When does isomorphism on singular cohomology imply isomorphism on Picard and Brauer groups?

Question

Assume that $f:X\to Y$ is a morphism of complex varieties, and the homomorphisms $H^i_\text{sing}(f)$ are bijective for $0\le i\le 3$ (though possibly $3$ is too much here:)). Under which assumptions on $X$ and $Y$ one can deduce that $\operatorname{Pic}(f)$ and $\operatorname{Br}(f)$ are bijective?

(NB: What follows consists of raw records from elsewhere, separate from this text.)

-- pv_equiv track=rewrite | github.com/jonbobo/Capstone-UNY | ai-backend/hunter_ai.py | extract_page_info
-- ===== SOURCE A (Python) =====
-- def extract_page_info(page_text):
--     """Extract basic info from page"""
--     lines = page_text.split('\n')
--     url = ""
--     title = ""
--
--     for line in lines[:3]:
--         if "hunter.cuny.edu/" in line:
--             url = line.strip()
--             break
--
--     for line in lines:
--         clean_line = line.strip()
--         if clean_line and len(clean_line) > 10:
--             title = clean_line[:100]
--             break
--
--     return {'url': url, 'title': title}
-- ===== SOURCE B (Python) =====
-- def extract_page_info(page_text):
--     """Extract basic info from page (single-pass rewrite)."""
--     url = ""
--     title = ""
--     url_done = False
--     title_done = False
--     for i, line in enumerate(page_text.split('\n')):
--         if not url_done:
--             if i >= 3:
--                 url_done = True
--             elif "hunter.cuny.edu/" in line:
--                 url = line.strip()
--                 url_done = True
--         if not title_done:
--             clean = line.strip()
--             if len(clean) > 10:
--                 title = clean[:100]
--                 title_done = True
--         if url_done and title_done:
--             break
--     return {'url': url, 'title': title}
-- ===== Notes on version B (the rewrite author's own statement) =====
-- stated objective: alternative
-- what changed: Replaced A's two separate scans (one over lines[:3] for the url, one over all lines for the title) with a single enumerate loop carrying url_done/title_done flags that breaks as soon as both are found.
import Mathlib
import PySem

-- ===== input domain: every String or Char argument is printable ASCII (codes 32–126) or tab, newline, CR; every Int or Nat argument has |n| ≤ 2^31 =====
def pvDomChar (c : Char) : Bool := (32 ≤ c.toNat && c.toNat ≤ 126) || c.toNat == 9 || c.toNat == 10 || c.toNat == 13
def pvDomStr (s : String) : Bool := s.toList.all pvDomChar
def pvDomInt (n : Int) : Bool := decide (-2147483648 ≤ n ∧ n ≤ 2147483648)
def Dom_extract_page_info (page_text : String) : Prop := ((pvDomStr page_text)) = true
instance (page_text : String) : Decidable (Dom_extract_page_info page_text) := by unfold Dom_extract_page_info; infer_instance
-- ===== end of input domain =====

-- B is a single enumerate loop with done-flags and an early break instead of A's two separate scans; same cost, different decomposition.

-- ===== PORT A =====
-- first loop: for line in lines[:3]: if "hunter.cuny.edu/" in line: url = line.strip(); break
def pvFindUrlA : List String → String
  | [] => ""
  | l :: rest =>
      if PySem.Str.isIn "hunter.cuny.edu/" l then PySem.Str.strip l else pvFindUrlA rest

-- second loop: for line in lines: clean = line.strip(); if clean and len(clean) > 10: title = clean[:100]; break
def pvFindTitleA : List String → String
  | [] => ""
  | l :: rest =>
      let c := PySem.Str.strip l
      if PySem.Str.len c ≠ 0 ∧ PySem.Str.len c > 10 then PySem.Str.slice c none (some 100)
      else pvFindTitleA rest

def extract_page_info (page_text : String) : List (String × String) :=
  let lines := (PySem.Str.split? page_text "\n").getD []
  [("url", pvFindUrlA (PySem.List.slice lines none (some 3))), ("title", pvFindTitleA lines)]

-- ===== PORT B =====
-- the single loop of Source B: state (i, url, title, url_done, title_done), break when both flags set
def pvLoopB : Nat → String → String → Bool → Bool → List String → String × String
  | _, url, title, _, _, [] => (url, title)
  | i, url, title, url_done, title_done, l :: rest =>
      let s1 : String × Bool :=
        if url_done then (url, url_done)
        else if i ≥ 3 then (url, true)
        else if PySem.Str.isIn "hunter.cuny.edu/" l then (PySem.Str.strip l, true)
        else (url, url_done)
      let s2 : String × Bool :=
        if title_done then (title, title_done)
        else
          let c := PySem.Str.strip l
          if PySem.Str.len c > 10 then (PySem.Str.slice c none (some 100), true)
          else (title, title_done)
      if s1.2 && s2.2 then (s1.1, s2.1)
      else pvLoopB (i + 1) s1.1 s2.1 s1.2 s2.2 rest

def extract_page_info_alt (page_text : String) : List (String × String) :=
  let lines := (PySem.Str.split? page_text "\n").getD []
  let r := pvLoopB 0 "" "" false false lines
  [("url", r.1), ("title", r.2)]

-- ===== PRECONDITION & SPEC =====
def Spec_extract_page_info (page_text : String) (out : List (String × String)) : Prop := out = extract_page_info_alt page_text
instance (page_text : String) (out : List (String × String)) : Decidable (Spec_extract_page_info page_text out) := by unfold Spec_extract_page_info; infer_instance

-- ===== CLAIM (what is proved, stated in full; the proofs are below) =====
def Claim_equal_extract_page_info : Prop := ∀ (page_text : String), Dom_extract_page_info page_text → Spec_extract_page_info page_text (extract_page_info page_text)

-- ===== LEMMAS AND PROOFS =====

-- what B's loop leaves in the url slot if url_done is still false
def pvAuxU : Nat → String → List String → String
  | _, url, [] => url
  | i, url, l :: rest =>
      if i ≥ 3 then url
      else if PySem.Str.isIn "hunter.cuny.edu/" l then PySem.Str.strip l
      else pvAuxU (i + 1) url rest

-- what B's loop leaves in the title slot if title_done is still false
def pvAuxT : String → List String → String
  | title, [] => title
  | title, l :: rest =>
      let c := PySem.Str.strip l
      if PySem.Str.len c > 10 then PySem.Str.slice c none (some 100)
      else pvAuxT title rest

theorem pvLoopB_eq (ls : List String) : ∀ (i : Nat) (url title : String) (ud td : Bool),
    pvLoopB i url title ud td ls =
      ((if ud then url else pvAuxU i url ls), (if td then title else pvAuxT title ls)) := by
  induction ls with
  | nil => intro i url title ud td; cases ud <;> cases td <;> simp [pvLoopB, pvAuxU, pvAuxT]
  | cons l rest ih =>
      intro i url title ud td
      cases ud <;> cases td <;>
        simp only [pvLoopB, pvAuxU, pvAuxT, Bool.true_and,
          Bool.and_true, if_true] <;>
        split_ifs <;>
        simp_all [ih]

theorem pvAuxU_eq (ls : List String) : ∀ i : Nat, pvAuxU i "" ls = pvFindUrlA (ls.take (3 - i)) := by
  induction ls with
  | nil => intro i; simp [pvAuxU, pvFindUrlA]
  | cons l rest ih =>
      intro i
      by_cases h : i ≥ 3
      · have : 3 - i = 0 := by omega
        simp [pvAuxU, h, this, pvFindUrlA]
      · have h3 : 3 - i = (3 - (i + 1)) + 1 := by omega
        rw [pvAuxU, h3]
        simp [h, pvFindUrlA, ih]

theorem pvAuxT_eq (ls : List String) : pvAuxT "" ls = pvFindTitleA ls := by
  induction ls with
  | nil => simp [pvAuxT, pvFindTitleA]
  | cons l rest ih =>
      have cond : (PySem.Str.len (PySem.Str.strip l) ≠ 0 ∧ PySem.Str.len (PySem.Str.strip l) > 10)
          ↔ (PySem.Str.len (PySem.Str.strip l) > 10) :=
        ⟨And.right, fun h => ⟨by omega, h⟩⟩
      rw [pvAuxT, pvFindTitleA]
      simp only [cond, ih]

-- ===== VERDICT (by name: the statement is the Claim_ definition above) =====
theorem extract_page_info_spec : Claim_equal_extract_page_info := by
  intro page_text _
  unfold Spec_extract_page_info
  simp only [extract_page_info, extract_page_info_alt]
  generalize (PySem.Str.split? page_text "\n").getD [] = ls
  rw [pvLoopB_eq, pvAuxT_eq, pvAuxU_eq]
  rw [PySem.List.slice_to _ (by norm_num)]
  norm_num
  rfl
-- pv_equiv track=rewrite | github.com/Vectorredz/Folder | Classes_1/Practice_5/cs12232prac05c.py | generate_histogram
-- ===== SOURCE A (Python) =====
-- from typing import Sequence
--
-- def generate_histogram(data: Sequence[int]):
--     for i in data:
--         if i < 0:
--             raise ValueError
--     counts = [0]*10
--     for num in data:
--         counts[int(str(abs(num))[0])] += 1
--
--     cmax = max(counts)
--
--     histogram = []
--     for i in range(20, -1, -1):
--         row = []
--         for j in range(10):
--             if i <= 20 * counts[j] // cmax:
--                 row.append("##")
--             else:
--                 row.append("..")
--         histogram.append(".".join(row))
--     return histogram
-- ===== SOURCE B (Python) =====
-- def generate_histogram(data):
--     for i in data:
--         if i < 0:
--             raise ValueError
--     counts = [0] * 10
--     for num in data:
--         counts[int(str(num)[0])] += 1
--     cmax = max(counts)
--     heights = [20 * c // cmax for c in counts]
--     columns = [["##" if k <= h else ".." for k in range(21)] for h in heights]
--     grid = [[col[k] for col in columns] for k in range(21)]  # transpose of the columns
--     return [".".join(row) for row in reversed(grid)]
-- ===== Notes on version B (the rewrite author's own statement) =====
-- stated objective: alternative
-- what changed: B precomputes the ten bar heights once, builds each digit's 21-cell column, and produces the output by transposing the columns and reading the transposed grid top-down, instead of A's row-major double loop that recomputes 20*counts[j]//cmax in every grid cell.
import Mathlib
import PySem

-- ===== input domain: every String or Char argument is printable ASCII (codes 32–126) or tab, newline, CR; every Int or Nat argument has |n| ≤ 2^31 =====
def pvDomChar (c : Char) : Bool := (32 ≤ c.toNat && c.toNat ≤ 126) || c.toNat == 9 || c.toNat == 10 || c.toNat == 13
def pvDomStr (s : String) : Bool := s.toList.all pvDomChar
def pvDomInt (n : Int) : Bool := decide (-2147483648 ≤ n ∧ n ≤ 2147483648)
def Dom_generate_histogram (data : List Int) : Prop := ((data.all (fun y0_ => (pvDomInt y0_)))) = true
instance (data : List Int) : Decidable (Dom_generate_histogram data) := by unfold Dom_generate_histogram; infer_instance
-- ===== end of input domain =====

-- B builds the ten bar columns from precomputed heights and transposes them, instead of
-- A's row-major double loop; same cost (objective: alternative decomposition).

-- ===== PORT A =====
-- loop body: counts[int(str(abs(num))[0])] += 1  (index always in 0..9, so pySetD/pyGetD are exact)
def pvBumpA (counts : List Int) (num : Int) : List Int :=
  let d : Int := (PySem.Int.ofChars? [(PySem.Str.pyGet? (PySem.Int.toStr |num|) 0).getD ' ']).getD 0
  PySem.List.pySetD counts d (PySem.List.pyGetD counts d 0 + 1)

-- the 'for i in data: if i < 0: raise ValueError' loop and the //0 on empty data are excluded by Pre_
def generate_histogram (data : List Int) : List String :=
  let counts : List Int := data.foldl pvBumpA (List.replicate 10 0)
  let cmax : Int := (PySem.List.max? counts (fun x => x)).getD 0
  (PySem.List.pyRange 20 (-1) (-1)).map (fun i =>
    PySem.Str.join "." ((PySem.List.pyRange 0 10 1).map (fun j =>
      if i ≤ PySem.Int.floordiv (20 * PySem.List.pyGetD counts j 0) cmax then "##" else "..")))

-- ===== PORT B =====
-- loop body: counts[int(str(num)[0])] += 1  (B checked negativity first, so no abs)
def pvBumpB (counts : List Int) (num : Int) : List Int :=
  let d : Int := (PySem.Int.ofChars? [(PySem.Str.pyGet? (PySem.Int.toStr num) 0).getD ' ']).getD 0
  PySem.List.pySetD counts d (PySem.List.pyGetD counts d 0 + 1)

def generate_histogram_alt (data : List Int) : List String :=
  let counts : List Int := data.foldl pvBumpB (List.replicate 10 0)
  let cmax : Int := (PySem.List.max? counts (fun x => x)).getD 0
  let heights : List Int := counts.map (fun c => PySem.Int.floordiv (20 * c) cmax)
  let columns : List (List String) := heights.map (fun h =>
    (PySem.List.pyRange 0 21 1).map (fun k => if k ≤ h then "##" else ".."))
  let grid : List (List String) := (PySem.List.pyRange 0 21 1).map (fun k =>
    columns.map (fun col => PySem.List.pyGetD col k ""))
  grid.reverse.map (fun row => PySem.Str.join "." row)

-- ===== PRECONDITION & SPEC =====
-- Pre_ excludes exactly the inputs where A raises: a negative element (explicit ValueError)
-- and the empty list (max(counts)=0, ZeroDivisionError in 20*counts[j]//cmax).
def Pre_generate_histogram (data : List Int) : Prop := data ≠ [] ∧ ∀ x ∈ data, 0 ≤ x
instance (data : List Int) : Decidable (Pre_generate_histogram data) := by unfold Pre_generate_histogram; infer_instance
def pvWitness_generate_histogram : List Int := ([3, 15, 3])

def Spec_generate_histogram (data : List Int) (out : List String) : Prop := out = generate_histogram_alt data
instance (data : List Int) (out : List String) : Decidable (Spec_generate_histogram data out) := by unfold Spec_generate_histogram; infer_instance

-- ===== CLAIM (what is proved, stated in full; the proofs are below) =====
def Claim_equal_generate_histogram : Prop := ∀ (data : List Int), Dom_generate_histogram data → Pre_generate_histogram data → Spec_generate_histogram data (generate_histogram data)

-- ===== LEMMAS AND PROOFS =====

-- A counts leading digits of str(abs(num)), B of str(num); identical when every element is ≥ 0.
lemma pv_bump_eq (counts : List Int) (num : Int) (h : 0 ≤ num) :
    pvBumpA counts num = pvBumpB counts num := by
  unfold pvBumpA pvBumpB
  rw [abs_of_nonneg h]

lemma pv_counts_eq (data : List Int) (h : ∀ x ∈ data, 0 ≤ x) :
    data.foldl pvBumpA (List.replicate 10 0) = data.foldl pvBumpB (List.replicate 10 0) :=
  PySem.List.foldl_congr_mem data pvBumpA pvBumpB _ (fun acc x hx => pv_bump_eq acc x (h x hx))

lemma pv_counts_len (data : List Int) :
    (data.foldl pvBumpB (List.replicate 10 0)).length = 10 := by
  have key : ∀ (l : List Int) (acc : List Int), (l.foldl pvBumpB acc).length = acc.length := by
    intro l
    induction l with
    | nil => intro acc; rfl
    | cons x t ih =>
      intro acc
      rw [List.foldl_cons, ih]
      simp [pvBumpB, PySem.List.length_pySetD]
  rw [key]
  rfl

lemma pv_len10 (l : List Int) (h : l.length = 10) :
    ∃ a b c d e f g p q r, l = [a, b, c, d, e, f, g, p, q, r] := by
  match l, h with
  | [a, b, c, d, e, f, g, p, q, r], _ => exact ⟨a, b, c, d, e, f, g, p, q, r, rfl⟩

-- the rendering stage agrees for any length-10 counts list: both sides reduce to the same
-- 21×10 grid of cells 'if i ≤ 20*c_j//cmax then "##" else ".."' read for i = 20..0
set_option maxHeartbeats 2000000 in
lemma pv_render_eq (a b c d e f g p q r : Int) :
    (let counts : List Int := [a, b, c, d, e, f, g, p, q, r]
     let cmax : Int := (PySem.List.max? counts (fun x => x)).getD 0
     (PySem.List.pyRange 20 (-1) (-1)).map (fun i =>
       PySem.Str.join "." ((PySem.List.pyRange 0 10 1).map (fun j =>
         if i ≤ PySem.Int.floordiv (20 * PySem.List.pyGetD counts j 0) cmax then "##" else ".."))))
    = (let counts : List Int := [a, b, c, d, e, f, g, p, q, r]
       let cmax : Int := (PySem.List.max? counts (fun x => x)).getD 0
       let heights : List Int := counts.map (fun cc => PySem.Int.floordiv (20 * cc) cmax)
       let columns : List (List String) := heights.map (fun h =>
         (PySem.List.pyRange 0 21 1).map (fun k => if k ≤ h then "##" else ".."))
       let grid : List (List String) := (PySem.List.pyRange 0 21 1).map (fun k =>
         columns.map (fun col => PySem.List.pyGetD col k ""))
       grid.reverse.map (fun row => PySem.Str.join "." row)) := rfl

-- ===== VERDICT (by name: the statement is the Claim_ definition above) =====
theorem generate_histogram_spec : Claim_equal_generate_histogram := by
  intro data _ hpre
  unfold Spec_generate_histogram generate_histogram generate_histogram_alt
  rw [pv_counts_eq data hpre.2]
  obtain ⟨a, b, c, d, e, f, g, p, q, r, hC⟩ := pv_len10 _ (pv_counts_len data)
  rw [hC]
  exact pv_render_eq a b c d e f g p q r
-- pv_equiv track=rewrite | github.com/plato001/geekbrains-bigdata-python-basic | task_06.py | make_analytics
-- ===== SOURCE A (Python) =====
-- def make_analytics(goods):
--     # результат
--     res = dict()
--
--     for n, item in goods:
--         for k, v in item.items():
--             # читаем текущее значение для res
--             buf = res.get(k)
--
--             if buf is None:
--                 res[k] = [v]
--             else:
--                 # добавляем к нему новое значение
--                 if v not in buf:
--                     buf.append(v)
--                 # обновляем значение в res
--                 res[k] = buf
--
--     return res
-- ===== SOURCE B (Python) =====
-- def make_analytics(goods):
--     # flatten all (key, value) occurrences once, then for each first-seen key
--     # collect its distinct values by filtering the flat list
--     pairs = [(k, v) for _, item in goods for k, v in item.items()]
--     keys = list(dict.fromkeys(k for k, _ in pairs))
--     return {k: list(dict.fromkeys(v for kk, v in pairs if kk == k)) for k in keys}
-- ===== Notes on version B (the rewrite author's own statement) =====
-- stated objective: alternative
-- what changed: B keeps no running dict at all: it flattens goods into one list of (key, value) pairs, computes the first-seen key order with dict.fromkeys, and builds each key's value list by filtering the flat pair list and deduplicating it, instead of A's incremental dict with an inline 'v not in buf' membership scan per insertion.
import Mathlib
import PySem

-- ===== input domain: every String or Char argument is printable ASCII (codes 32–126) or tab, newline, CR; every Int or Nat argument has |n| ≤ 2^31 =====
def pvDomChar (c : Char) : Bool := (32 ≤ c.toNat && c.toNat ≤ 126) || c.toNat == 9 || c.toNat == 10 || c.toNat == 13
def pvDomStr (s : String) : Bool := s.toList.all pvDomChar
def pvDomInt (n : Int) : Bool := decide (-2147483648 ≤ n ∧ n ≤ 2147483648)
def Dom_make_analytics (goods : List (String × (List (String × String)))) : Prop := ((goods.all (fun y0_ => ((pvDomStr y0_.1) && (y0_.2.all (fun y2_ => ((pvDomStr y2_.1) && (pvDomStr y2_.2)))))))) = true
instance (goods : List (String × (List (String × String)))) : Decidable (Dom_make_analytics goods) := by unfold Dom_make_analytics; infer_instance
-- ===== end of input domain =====

-- B keeps no running dict: it flattens goods into one pair list, takes the first-seen key order
-- with dict.fromkeys, and builds each key's distinct values by filtering the flat list; objective: alternative.

-- ===== PORT A =====
-- one (k, v) step of A's inner loop: buf = res.get(k); if None: res[k] = [v]
-- else: if v not in buf: buf.append(v); res[k] = buf
def stepA (res : PySem.Dict String (List String)) (kv : String × String) :
    PySem.Dict String (List String) :=
  match res.get? kv.1 with
  | none => res.insert kv.1 [kv.2]
  | some buf => res.insert kv.1 (if buf.contains kv.2 then buf else buf ++ [kv.2])

def make_analytics (goods : List (String × (List (String × String)))) : List (String × List String) :=
  (goods.foldl (fun res p => p.2.foldl stepA res) PySem.Dict.empty).items

-- ===== PORT B =====
-- pairs = [(k, v) for _, item in goods for k, v in item.items()]
-- keys = list(dict.fromkeys(k for k, _ in pairs))
-- {k: list(dict.fromkeys(v for kk, v in pairs if kk == k)) for k in keys}
def make_analytics_alt (goods : List (String × (List (String × String)))) : List (String × List String) :=
  let pairs := goods.flatMap (fun p => p.2)
  let keys := PySem.List.dedup (pairs.map Prod.fst)
  (PySem.Dict.ofList (keys.map (fun k =>
    (k, PySem.List.dedup ((pairs.filter (fun q => q.1 == k)).map Prod.snd)))) :
    PySem.Dict String (List String)).items

-- ===== PRECONDITION & SPEC =====
def Spec_make_analytics (goods : List (String × (List (String × String)))) (out : List (String × List String)) : Prop := out = make_analytics_alt goods
instance (goods : List (String × (List (String × String)))) (out : List (String × List String)) : Decidable (Spec_make_analytics goods out) := by unfold Spec_make_analytics; infer_instance

-- ===== CLAIM (what is proved, stated in full; the proofs are below) =====
def Claim_equal_make_analytics : Prop := ∀ (goods : List (String × (List (String × String)))), Dom_make_analytics goods → Spec_make_analytics goods (make_analytics goods)

-- ===== LEMMAS AND PROOFS =====

-- A's nested loop over goods is the single loop over the flattened pair list
theorem foldlA_flatten (goods : List (String × (List (String × String))))
    (d : PySem.Dict String (List String)) :
    goods.foldl (fun res p => p.2.foldl stepA res) d =
      (goods.flatMap (fun p => p.2)).foldl stepA d := by
  induction goods generalizing d with
  | nil => rfl
  | cons g t ih => simp [List.flatMap_cons, List.foldl_append, ih]

theorem dedup_append_singleton {α : Type} [DecidableEq α] (xs : List α) (v : α) :
    PySem.List.dedup (xs ++ [v]) =
      if (PySem.List.dedup xs).contains v then PySem.List.dedup xs
      else PySem.List.dedup xs ++ [v] := by
  show (xs ++ [v]).foldl PySem.Set.add [] = _
  rw [List.foldl_append]
  rfl

-- the invariant characterising A's running dict after consuming a prefix of the pair list
def InvA (pairs : List (String × String)) (d : PySem.Dict String (List String)) : Prop :=
  d.keys = PySem.List.dedup (pairs.map Prod.fst) ∧
  ∀ k, d.get? k =
    if (pairs.map Prod.fst).contains k then
      some (PySem.List.dedup ((pairs.filter (fun q => q.1 == k)).map Prod.snd))
    else none

theorem invA_step (pairs : List (String × String)) (d : PySem.Dict String (List String))
    (kv : String × String) (h : InvA pairs d) : InvA (pairs ++ [kv]) (stepA d kv) := by
  obtain ⟨hk, hg⟩ := h
  have hkeysmem : ∀ j, ((pairs.map Prod.fst).contains j) = d.contains j := by
    intro j
    rw [PySem.Dict.contains_eq_decide_mem_keys, hk]
    simp
  have hmapapp : (pairs ++ [kv]).map Prod.fst = pairs.map Prod.fst ++ [kv.1] := by simp
  have hdedupmem : (PySem.List.dedup (pairs.map Prod.fst)).contains kv.1 =
      (pairs.map Prod.fst).contains kv.1 := by
    simp
  cases hcget : d.get? kv.1 with
  | none =>
    have hc : d.contains kv.1 = false := (PySem.Dict.get?_eq_none_iff_contains d kv.1).mp hcget
    have hlc : (pairs.map Prod.fst).contains kv.1 = false := by rw [hkeysmem, hc]
    have hstep : stepA d kv = d.insert kv.1 [kv.2] := by unfold stepA; rw [hcget]
    have hnm : kv.1 ∉ pairs.map Prod.fst := by simpa using hlc
    have hnil : pairs.filter (fun q => q.1 == kv.1) = [] := by
      rw [List.filter_eq_nil_iff]
      intro q hq hbeq
      exact hnm ((beq_iff_eq.mp hbeq) ▸ List.mem_map_of_mem hq)
    constructor
    · rw [hstep, PySem.Dict.keys_insert_of_not_contains d _ hc, hmapapp,
          dedup_append_singleton, hdedupmem, hlc, hk]
      simp
    · intro j
      rw [hstep, PySem.Dict.get?_insert, hmapapp]
      by_cases hj : j = kv.1
      · subst hj
        rw [if_pos rfl, List.filter_append, hnil]
        simp
        rfl
      · rw [if_neg hj, hg j, List.filter_append]
        have h1 : (pairs.map Prod.fst ++ [kv.1]).contains j = (pairs.map Prod.fst).contains j := by
          simp [hj]
        have h2 : [kv].filter (fun q => q.1 == j) = [] := by
          have hne : (kv.1 == j) = false := by simp [Ne.symm hj]
          simp [List.filter, hne]
        rw [h1, h2, List.append_nil]
  | some buf =>
    have hlc : (pairs.map Prod.fst).contains kv.1 = true := by
      rw [hkeysmem]
      rw [PySem.Dict.contains_eq_isSome_get?, hcget]
      rfl
    have hbuf : buf = PySem.List.dedup ((pairs.filter (fun q => q.1 == kv.1)).map Prod.snd) := by
      have := hg kv.1
      rw [hcget, hlc, if_pos rfl] at this
      exact (Option.some.injEq _ _).mp this
    have hc : d.contains kv.1 = true := by rw [← hkeysmem, hlc]
    have hstep : stepA d kv =
        d.insert kv.1 (if buf.contains kv.2 then buf else buf ++ [kv.2]) := by
      unfold stepA; rw [hcget]
    constructor
    · rw [hstep, PySem.Dict.keys_insert_of_contains d _ hc, hmapapp,
          dedup_append_singleton, hdedupmem, hlc, hk]
      simp
    · intro j
      rw [hstep, PySem.Dict.get?_insert, hmapapp]
      by_cases hj : j = kv.1
      · subst hj
        rw [if_pos rfl, List.filter_append]
        have hfkv : [kv].filter (fun q => q.1 == kv.1) = [kv] := by simp
        have hcont : (pairs.map Prod.fst ++ [kv.1]).contains kv.1 = true := by simp
        rw [hfkv, hcont, if_pos rfl,
            show ((pairs.filter (fun q => q.1 == kv.1)) ++ [kv]).map Prod.snd =
              (pairs.filter (fun q => q.1 == kv.1)).map Prod.snd ++ [kv.2] by simp,
            dedup_append_singleton, ← hbuf]
      · rw [if_neg hj, hg j, List.filter_append]
        have h1 : (pairs.map Prod.fst ++ [kv.1]).contains j = (pairs.map Prod.fst).contains j := by
          simp [hj]
        have h2 : [kv].filter (fun q => q.1 == j) = [] := by
          have hne : (kv.1 == j) = false := by simp [Ne.symm hj]
          simp [List.filter, hne]
        rw [h1, h2, List.append_nil]

theorem invA_foldl (pairs : List (String × String)) :
    InvA pairs (pairs.foldl stepA PySem.Dict.empty) := by
  induction pairs using List.reverseRecOn with
  | nil => exact ⟨rfl, fun k => rfl⟩
  | append_singleton t kv ih =>
      rw [List.foldl_append]
      exact invA_step t _ kv ih

-- ofList on a list with pairwise-distinct keys returns exactly that list as items
theorem items_ofList_nodup (l : List (String × List String)) (h : (l.map Prod.fst).Nodup) :
    (PySem.Dict.ofList l).items = l := by
  have : PySem.Dict.ofList l = l.foldl (fun d p => d.insert p.1 p.2) PySem.Dict.empty := rfl
  rw [this, PySem.Dict.items_foldl_insert_fresh l Prod.fst Prod.snd PySem.Dict.empty
      (fun a _ => PySem.Dict.contains_empty a.1) h]
  show [] ++ l.map (fun a => (a.1, a.2)) = l
  simp

-- ===== VERDICT (by name: the statement is the Claim_ definition above) =====
theorem make_analytics_spec : Claim_equal_make_analytics := by
  intro goods _
  show make_analytics goods = make_analytics_alt goods
  unfold make_analytics make_analytics_alt
  rw [foldlA_flatten]
  set pairs := goods.flatMap (fun p => p.2) with hp
  obtain ⟨hk, hg⟩ := invA_foldl pairs
  set d := pairs.foldl stepA PySem.Dict.empty with hd
  have hnd : d.keys.Nodup := by rw [hk]; exact PySem.List.nodup_dedup _
  have hfstnd : ((PySem.List.dedup (pairs.map Prod.fst)).map
      (fun k => (k, PySem.List.dedup ((pairs.filter (fun q => q.1 == k)).map Prod.snd))) |>.map Prod.fst).Nodup := by
    rw [List.map_map,
        show (Prod.fst ∘ fun k => (k, PySem.List.dedup ((pairs.filter (fun q => q.1 == k)).map Prod.snd))) = fun k => k from rfl,
        List.map_id']
    exact PySem.List.nodup_dedup _
  rw [items_ofList_nodup _ hfstnd]
  rw [PySem.Dict.items_eq_map_keys d hnd [], hk]
  apply List.map_congr_left
  intro k hkmem
  have hcont : (pairs.map Prod.fst).contains k = true := by
    simp only [List.contains_eq_any_beq, List.any_eq_true]
    exact ⟨k, (PySem.List.mem_dedup _ _).mp hkmem, by simp⟩
  have := hg k
  rw [hcont, if_pos rfl] at this
  rw [PySem.Dict.getD_eq_get?_getD, this]
  rfl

Probably, a well-known idea here is to apply the exponential sequence. Consequently, I would like to know whether the corresponding $H^i(-,\mathcal{O})(f)$ are bijective. Respectively, which assumptions are needed to deduce that $f$ induces isomorphisms on cohomology with coefficients in the structure sheaves? This is clearly true when $X$ and $Y$ are smooth projective; yet can one weaken these assumptions?

Lastly, what can one do about the characteristic $p>0$ case? I actually consider étale cohomology (with any prime to $p$ torsion coefficients) instead of singular cohomology. Can one say anything better than that the corresponding kernels and cokernels are uniquely prime-to-$p$-divisible?

Answer 1

Obviously, if the first Chern classes for $X$ and $Y$ are surjective, then the Brauer groups are isomorphic (even $H^{3}_\text{sing}(X)_\text{tors} \cong H^{3}_\text{sing}(Y)_\text{tors}$ is sufficient).